The affair had dealt a “huge blow” to the industry’s reputation, said the chairman of the Financial Services Authority (FSA), Lord Turner (pictured), who added that investment banking should be purged of its “culture of cynical entitlement”.
“The cynical greed of traders asking their colleagues to falsify their Libor submissions so that they could make bigger profits has justifiably shocked and angered people, in particular when we are facing hard economic times provoked by the financial crisis,” he said at the FSA’s annual public meeting.

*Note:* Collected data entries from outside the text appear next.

-- pv_equiv track=rewrite | github.com/J-nowcow/programmers_python | 스택,큐/6_주식 가격.py | solution
-- ===== SOURCE A (Python) =====
-- def solution(prices):
--     n = len(prices)
--     answer = [0] * n
--     s = []
--     for i in range(n):
--         while s and prices[s[-1]] > prices[i]: # 입력받은 값이 더 작은 경우
--             t = s.pop() # 더 커질 때까지 스택의 마지막 값 빼서
--             answer[t] = i - t # n번째 값의 답은 지금 들어온 시간 - 원래 시간
--         s.append(i) # 스택에 현재 시간 저장
--
--     while s: # 남아있는 스택 처리해주기
--         t = s.pop() # t번째 값은 끝까지 더 작은게 안들어온거니까
--         answer[t] = n - 1 - t # 시간 계산해서 저장해주기
--     return answer
-- ===== SOURCE B (Python) =====
-- def solution(prices):
--     # Naive nested scan: for each i, count steps until the first strictly
--     # smaller later price (inclusive); no stack needed.
--     n = len(prices)
--     answer = []
--     for i in range(n):
--         c = 0
--         for j in range(i + 1, n):
--             c += 1
--             if prices[i] > prices[j]:
--                 break
--         answer.append(c)
--     return answer
-- ===== Notes on version B (the rewrite author's own statement) =====
-- stated objective: simpler
-- what changed: Replaced the monotonic index stack (with a post-loop drain) by a direct nested scan that counts, for each index, the steps to the first strictly smaller later price.
import Mathlib
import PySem

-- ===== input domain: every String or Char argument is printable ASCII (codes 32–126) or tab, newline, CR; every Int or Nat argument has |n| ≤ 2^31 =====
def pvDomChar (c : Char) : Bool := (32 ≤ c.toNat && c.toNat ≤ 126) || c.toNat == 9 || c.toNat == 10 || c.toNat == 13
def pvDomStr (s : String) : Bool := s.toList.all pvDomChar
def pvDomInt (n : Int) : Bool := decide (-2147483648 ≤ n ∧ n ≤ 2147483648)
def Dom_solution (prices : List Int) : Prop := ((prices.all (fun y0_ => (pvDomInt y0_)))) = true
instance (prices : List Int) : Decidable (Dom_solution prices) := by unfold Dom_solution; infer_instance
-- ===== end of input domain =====

-- B replaces A's monotonic index stack by a direct nested scan (no speed claim: B is the simpler, quadratic version).
-- All list indexing below uses `.getD _ 0`; every index accessed is < prices.length, so this is exact for the Python.

-- ===== PORT A =====
-- the inner `while s and prices[s[-1]] > prices[i]` loop (stack top = list head)
def popLoopA (prices : List Int) (p : Int) (i : Nat) : List Int → List Nat → (List Int × List Nat)
  | ans, [] => (ans, [])
  | ans, t :: rest =>
    if prices.getD t 0 > p then popLoopA prices p i (ans.set t ((i : Int) - (t : Int))) rest
    else (ans, t :: rest)

-- one iteration of `for i in range(n)`
def stepA (prices : List Int) (st : List Int × List Nat) (i : Nat) : List Int × List Nat :=
  let r := popLoopA prices (prices.getD i 0) i st.1 st.2
  (r.1, i :: r.2)

-- the trailing `while s` drain
def drainA (n : Nat) : List Int → List Nat → List Int
  | ans, [] => ans
  | ans, t :: rest => drainA n (ans.set t ((n : Int) - 1 - (t : Int))) rest

def solution (prices : List Int) : List Int :=
  let n := prices.length
  let r := (List.range n).foldl (stepA prices) (List.replicate n 0, [])
  drainA n r.1 r.2

-- ===== PORT B =====
-- inner `for j in range(i+1, n)` loop with its break, carrying the counter c
def innerB (p : Int) (prices : List Int) : List Nat → Int → Int
  | [], c => c
  | j :: rest, c =>
    if p > prices.getD j 0 then c + 1 else innerB p prices rest (c + 1)

def countB (prices : List Int) (i : Nat) : Int :=
  innerB (prices.getD i 0) prices (List.range' (i + 1) (prices.length - (i + 1))) 0

def solution_alt (prices : List Int) : List Int :=
  (List.range prices.length).map (countB prices)

-- ===== PRECONDITION & SPEC =====
def Spec_solution (prices : List Int) (out : List Int) : Prop := out = solution_alt prices
instance (prices : List Int) (out : List Int) : Decidable (Spec_solution prices out) := by unfold Spec_solution; infer_instance

-- ===== CLAIM (what is proved, stated in full; the proofs are below) =====
def Claim_equal_solution : Prop := ∀ (prices : List Int), Dom_solution prices → Spec_solution prices (solution prices)

-- ===== LEMMAS AND PROOFS =====

-- `t` has seen no strictly smaller price among indices (t, i)
def NoDrop (prices : List Int) (t i : Nat) : Prop :=
  ∀ j, t < j → j < i → ¬ (prices.getD t 0 > prices.getD j 0)

-- stack order: later-pushed (closer to head) indices are larger and have ≥ prices
def StackRel (prices : List Int) (a b : Nat) : Prop :=
  b < a ∧ prices.getD b 0 ≤ prices.getD a 0

-- loop invariant for A's main fold, after processing indices [0, i)
def InvA (prices : List Int) (i : Nat) (st : List Int × List Nat) : Prop :=
  st.1.length = prices.length ∧
  (∀ t ∈ st.2, t < i) ∧
  List.Pairwise (StackRel prices) st.2 ∧
  (∀ t ∈ st.2, NoDrop prices t i) ∧
  (∀ t, t < i → t ∉ st.2 → st.1.getD t 0 = countB prices t)

lemma getD_set_self (l : List Int) (t : Nat) (v : Int) (h : t < l.length) :
    (l.set t v).getD t 0 = v := by
  simp [List.getD, h]

lemma getD_set_ne (l : List Int) (t u : Nat) (v : Int) (h : t ≠ u) :
    (l.set t v).getD u 0 = l.getD u 0 := by
  simp [List.getD, List.getElem?_set_ne h]

lemma innerB_no_drop (p : Int) (prices : List Int) (js : List Nat) (c : Int)
    (h : ∀ j ∈ js, ¬ p > prices.getD j 0) :
    innerB p prices js c = c + js.length := by
  induction js generalizing c with
  | nil => simp [innerB]
  | cons j rest ih =>
    simp only [innerB]
    rw [if_neg (h j (by simp)), ih _ (fun k hk => h k (by simp [hk]))]
    simp; ring

lemma innerB_break (p : Int) (prices : List Int) (js1 : List Nat) (j : Nat) (js2 : List Nat) (c : Int)
    (h1 : ∀ k ∈ js1, ¬ p > prices.getD k 0) (h2 : p > prices.getD j 0) :
    innerB p prices (js1 ++ j :: js2) c = c + js1.length + 1 := by
  induction js1 generalizing c with
  | nil =>
    simp only [List.nil_append, innerB]
    rw [if_pos h2]; simp
  | cons k rest ih =>
    simp only [List.cons_append, innerB]
    rw [if_neg (h1 k (by simp)), ih _ (fun u hu => h1 u (by simp [hu]))]
    simp; ring

-- countB of an index that never drops through position m (m ≤ n)
lemma countB_no_drop (prices : List Int) (t : Nat) (ht : t < prices.length)
    (h : NoDrop prices t prices.length) :
    countB prices t = (prices.length : Int) - 1 - t := by
  unfold countB
  rw [innerB_no_drop]
  · simp; omega
  · intro j hj
    have := List.mem_range'.1 hj
    exact h j (by omega) (by omega)

-- countB of an index popped at step i: no drop in (t,i), drop at i
lemma countB_break (prices : List Int) (t i : Nat) (hti : t < i) (hin : i < prices.length)
    (hnd : NoDrop prices t i) (hdrop : prices.getD t 0 > prices.getD i 0) :
    countB prices t = (i : Int) - t := by
  unfold countB
  have hsplit : List.range' (t + 1) (prices.length - (t + 1)) =
      List.range' (t + 1) (i - (t + 1)) ++ i :: List.range' (i + 1) (prices.length - (i + 1)) := by
    have h1 : i :: List.range' (i + 1) (prices.length - (i + 1)) =
        List.range' i (prices.length - i) := by
      have : prices.length - i = (prices.length - (i + 1)) + 1 := by omega
      rw [this, List.range'_succ]
    have h2 : (t + 1) + (i - (t + 1)) = i := by omega
    have h3 := List.range'_append_1 (s := t + 1) (m := i - (t + 1)) (n := prices.length - i)
    rw [h2] at h3
    rw [h1, show prices.length - (t + 1) = (i - (t + 1)) + (prices.length - i) from by omega]
    exact h3.symm
  rw [hsplit, innerB_break]
  · simp; omega
  · intro k hk
    have := List.mem_range'.1 hk
    exact hnd k (by omega) (by omega)
  · exact hdrop

-- full specification of the inner pop loop
lemma popLoopA_spec (prices : List Int) (i : Nat) (ans : List Int) (s : List Nat)
    (hlen : ans.length = prices.length) (hin : i < prices.length)
    (hb : ∀ t ∈ s, t < i)
    (hpw : List.Pairwise (StackRel prices) s)
    (hnd : ∀ t ∈ s, NoDrop prices t i)
    (hans : ∀ t, t < i → t ∉ s → ans.getD t 0 = countB prices t) :
    (popLoopA prices (prices.getD i 0) i ans s).1.length = prices.length ∧
    (∀ t ∈ (popLoopA prices (prices.getD i 0) i ans s).2,
        t ∈ s ∧ ¬ (prices.getD t 0 > prices.getD i 0)) ∧
    List.Pairwise (StackRel prices) (popLoopA prices (prices.getD i 0) i ans s).2 ∧
    (∀ t ∈ (popLoopA prices (prices.getD i 0) i ans s).2, NoDrop prices t i) ∧
    (∀ t, t < i → t ∉ (popLoopA prices (prices.getD i 0) i ans s).2 →
        (popLoopA prices (prices.getD i 0) i ans s).1.getD t 0 = countB prices t) := by
  induction s generalizing ans with
  | nil =>
    refine ⟨hlen, by simp [popLoopA], by simp [popLoopA], by simp [popLoopA], ?_⟩
    intro t ht _; exact hans t ht (by simp)
  | cons t0 rest ih =>
    by_cases hc : prices.getD t0 0 > prices.getD i 0
    · -- pop t0, set answer[t0] := i - t0, recurse
      have ht0i : t0 < i := hb t0 (by simp)
      have hcount : ((i : Int) - t0) = countB prices t0 := by
        rw [countB_break prices t0 i ht0i hin (hnd t0 (by simp)) hc]
      have hstep : popLoopA prices (prices.getD i 0) i ans (t0 :: rest) =
          popLoopA prices (prices.getD i 0) i (ans.set t0 ((i : Int) - t0)) rest := by
        simp only [popLoopA]
        rw [if_pos hc]
      rw [hstep]
      have hans' : ∀ u, u < i → u ∉ rest →
          (ans.set t0 ((i : Int) - t0)).getD u 0 = countB prices u := by
        intro u hu hus
        by_cases he : u = t0
        · subst he
          rw [getD_set_self _ _ _ (by omega), hcount]
        · rw [getD_set_ne _ _ _ _ (Ne.symm he)]
          exact hans u hu (by simp [hus, he])
      obtain ⟨g1, g2, g3, g4, g5⟩ := ih _ (by simp [hlen]) (fun t ht => hb t (by simp [ht]))
        hpw.of_cons (fun t ht => hnd t (by simp [ht])) hans'
      exact ⟨g1, fun t ht => ⟨List.mem_cons_of_mem _ (g2 t ht).1, (g2 t ht).2⟩, g3, g4, g5⟩
    · -- stop: current head stays, everything below it has price ≤ head's
      have hstep : popLoopA prices (prices.getD i 0) i ans (t0 :: rest) = (ans, t0 :: rest) := by
        simp only [popLoopA]
        rw [if_neg hc]
      rw [hstep]
      refine ⟨hlen, ?_, hpw, hnd, hans⟩
      intro t ht
      rcases List.mem_cons.1 ht with he | hr
      · exact ⟨by simp [he], by rw [he]; exact hc⟩
      · refine ⟨by simp [hr], ?_⟩
        have hrel := (List.pairwise_cons.1 hpw).1 t hr
        have := hrel.2
        omega

lemma stepA_inv (prices : List Int) (i : Nat) (st : List Int × List Nat)
    (hin : i < prices.length) (hinv : InvA prices i st) :
    InvA prices (i + 1) (stepA prices st i) := by
  obtain ⟨hlen, hb, hpw, hnd, hans⟩ := hinv
  obtain ⟨h1, h2, h3, h4, h5⟩ :=
    popLoopA_spec prices i st.1 st.2 hlen hin hb hpw hnd hans
  refine ⟨h1, ?_, ?_, ?_, ?_⟩
  · intro t ht
    rcases List.mem_cons.1 ht with he | hr
    · omega
    · have := hb t (h2 t hr).1; omega
  · refine List.pairwise_cons.2 ⟨?_, h3⟩
    intro t ht
    exact ⟨hb t (h2 t ht).1, by have := (h2 t ht).2; omega⟩
  · intro t ht j htj hji
    rcases List.mem_cons.1 ht with he | hr
    · omega
    · by_cases hj : j = i
      · subst hj; have := (h2 t hr).2; omega
      · exact h4 t hr j htj (by omega)
  · intro t ht hts
    have hti : t < i := by
      rcases Nat.lt_succ_iff_lt_or_eq.1 ht with h | h
      · exact h
      · exact absurd (by simp [h] : t ∈ (i :: (popLoopA prices (prices.getD i 0) i st.1 st.2).2)) hts
    exact h5 t hti (fun hr => hts (List.mem_cons_of_mem _ hr))

lemma foldA_inv (prices : List Int) (i : Nat) (hi : i ≤ prices.length) :
    InvA prices i ((List.range i).foldl (stepA prices) (List.replicate prices.length 0, [])) := by
  induction i with
  | zero =>
    refine ⟨by simp, by simp, by simp, by simp, ?_⟩
    intro t ht; omega
  | succ k ih =>
    rw [List.range_succ, List.foldl_append]
    exact stepA_inv prices k _ (by omega) (ih (by omega))

lemma drainA_spec (prices : List Int) (ans : List Int) (s : List Nat)
    (hlen : ans.length = prices.length)
    (hb : ∀ t ∈ s, t < prices.length)
    (hnodup : s.Nodup)
    (hnd : ∀ t ∈ s, NoDrop prices t prices.length)
    (hans : ∀ t, t < prices.length → t ∉ s → ans.getD t 0 = countB prices t) :
    (drainA prices.length ans s).length = prices.length ∧
    (∀ t, t < prices.length → (drainA prices.length ans s).getD t 0 = countB prices t) := by
  induction s generalizing ans with
  | nil =>
    exact ⟨hlen, fun t ht => hans t ht (by simp)⟩
  | cons t0 rest ih =>
    have ht0 : t0 < prices.length := hb t0 (by simp)
    have hstep : drainA prices.length ans (t0 :: rest) =
        drainA prices.length (ans.set t0 ((prices.length : Int) - 1 - t0)) rest := by
      simp [drainA]
    rw [hstep]
    apply ih
    · simp [hlen]
    · exact fun t ht => hb t (by simp [ht])
    · exact (List.nodup_cons.1 hnodup).2
    · exact fun t ht => hnd t (by simp [ht])
    · intro u hu hur
      by_cases he : u = t0
      · subst he
        rw [getD_set_self _ _ _ (by omega),
          countB_no_drop prices u hu (hnd u (by simp))]
      · rw [getD_set_ne _ _ _ _ (Ne.symm he)]
        exact hans u hu (by simp [hur, he])

-- ===== VERDICT (by name: the statement is the Claim_ definition above) =====
theorem solution_spec : Claim_equal_solution := by
  intro prices _
  unfold Spec_solution
  obtain ⟨hlen, hb, hpw, hnd, hans⟩ := foldA_inv prices prices.length (Nat.le_refl _)
  have hnodup : ((List.range prices.length).foldl (stepA prices)
      (List.replicate prices.length 0, ([] : List Nat))).2.Nodup := by
    refine List.Pairwise.imp ?_ hpw
    intro a b hab
    have := hab.1; omega
  obtain ⟨hdlen, hdval⟩ := drainA_spec prices _ _ hlen hb hnodup hnd hans
  have hsol : solution prices = drainA prices.length
      ((List.range prices.length).foldl (stepA prices) (List.replicate prices.length 0, [])).1
      ((List.range prices.length).foldl (stepA prices) (List.replicate prices.length 0, [])).2 := rfl
  have halt : solution_alt prices = (List.range prices.length).map (countB prices) := rfl
  rw [hsol, halt]
  apply List.ext_getElem
  · rw [hdlen]; simp
  · intro t h1 h2
    have ht : t < prices.length := by simpa using h2
    have hv := hdval t ht
    rw [List.getElem_map, List.getElem_range, ← hv]
    simp [List.getD, List.getElem?_eq_getElem h1]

Turner added that much of investment banking was socially useless. He pointed to the creation of complex tax-avoidance schemes, attempts to dodge the full impact of financial regulation and the use of accounting to gloss over the debts of banks, clients and even countries.
He also warned that one of the FSA’s two successor bodies, the Financial Conduct Authority, would consider scrutinising more strictly the way banks dealt with professional clients, such as pension funds and insurance firms, and not only regulate their dealings with the retail customers.
“An insurance company or pension fund may be itself a large institution, but sitting behind the company or pension fund are retail investors. Any poor practice, which unreasonably shifts income to the industry, is at the expense of some end retail customer,” he said. “Shoddy wholesale practice is not a victimless act, even in those cases where it is not defined as a crime.”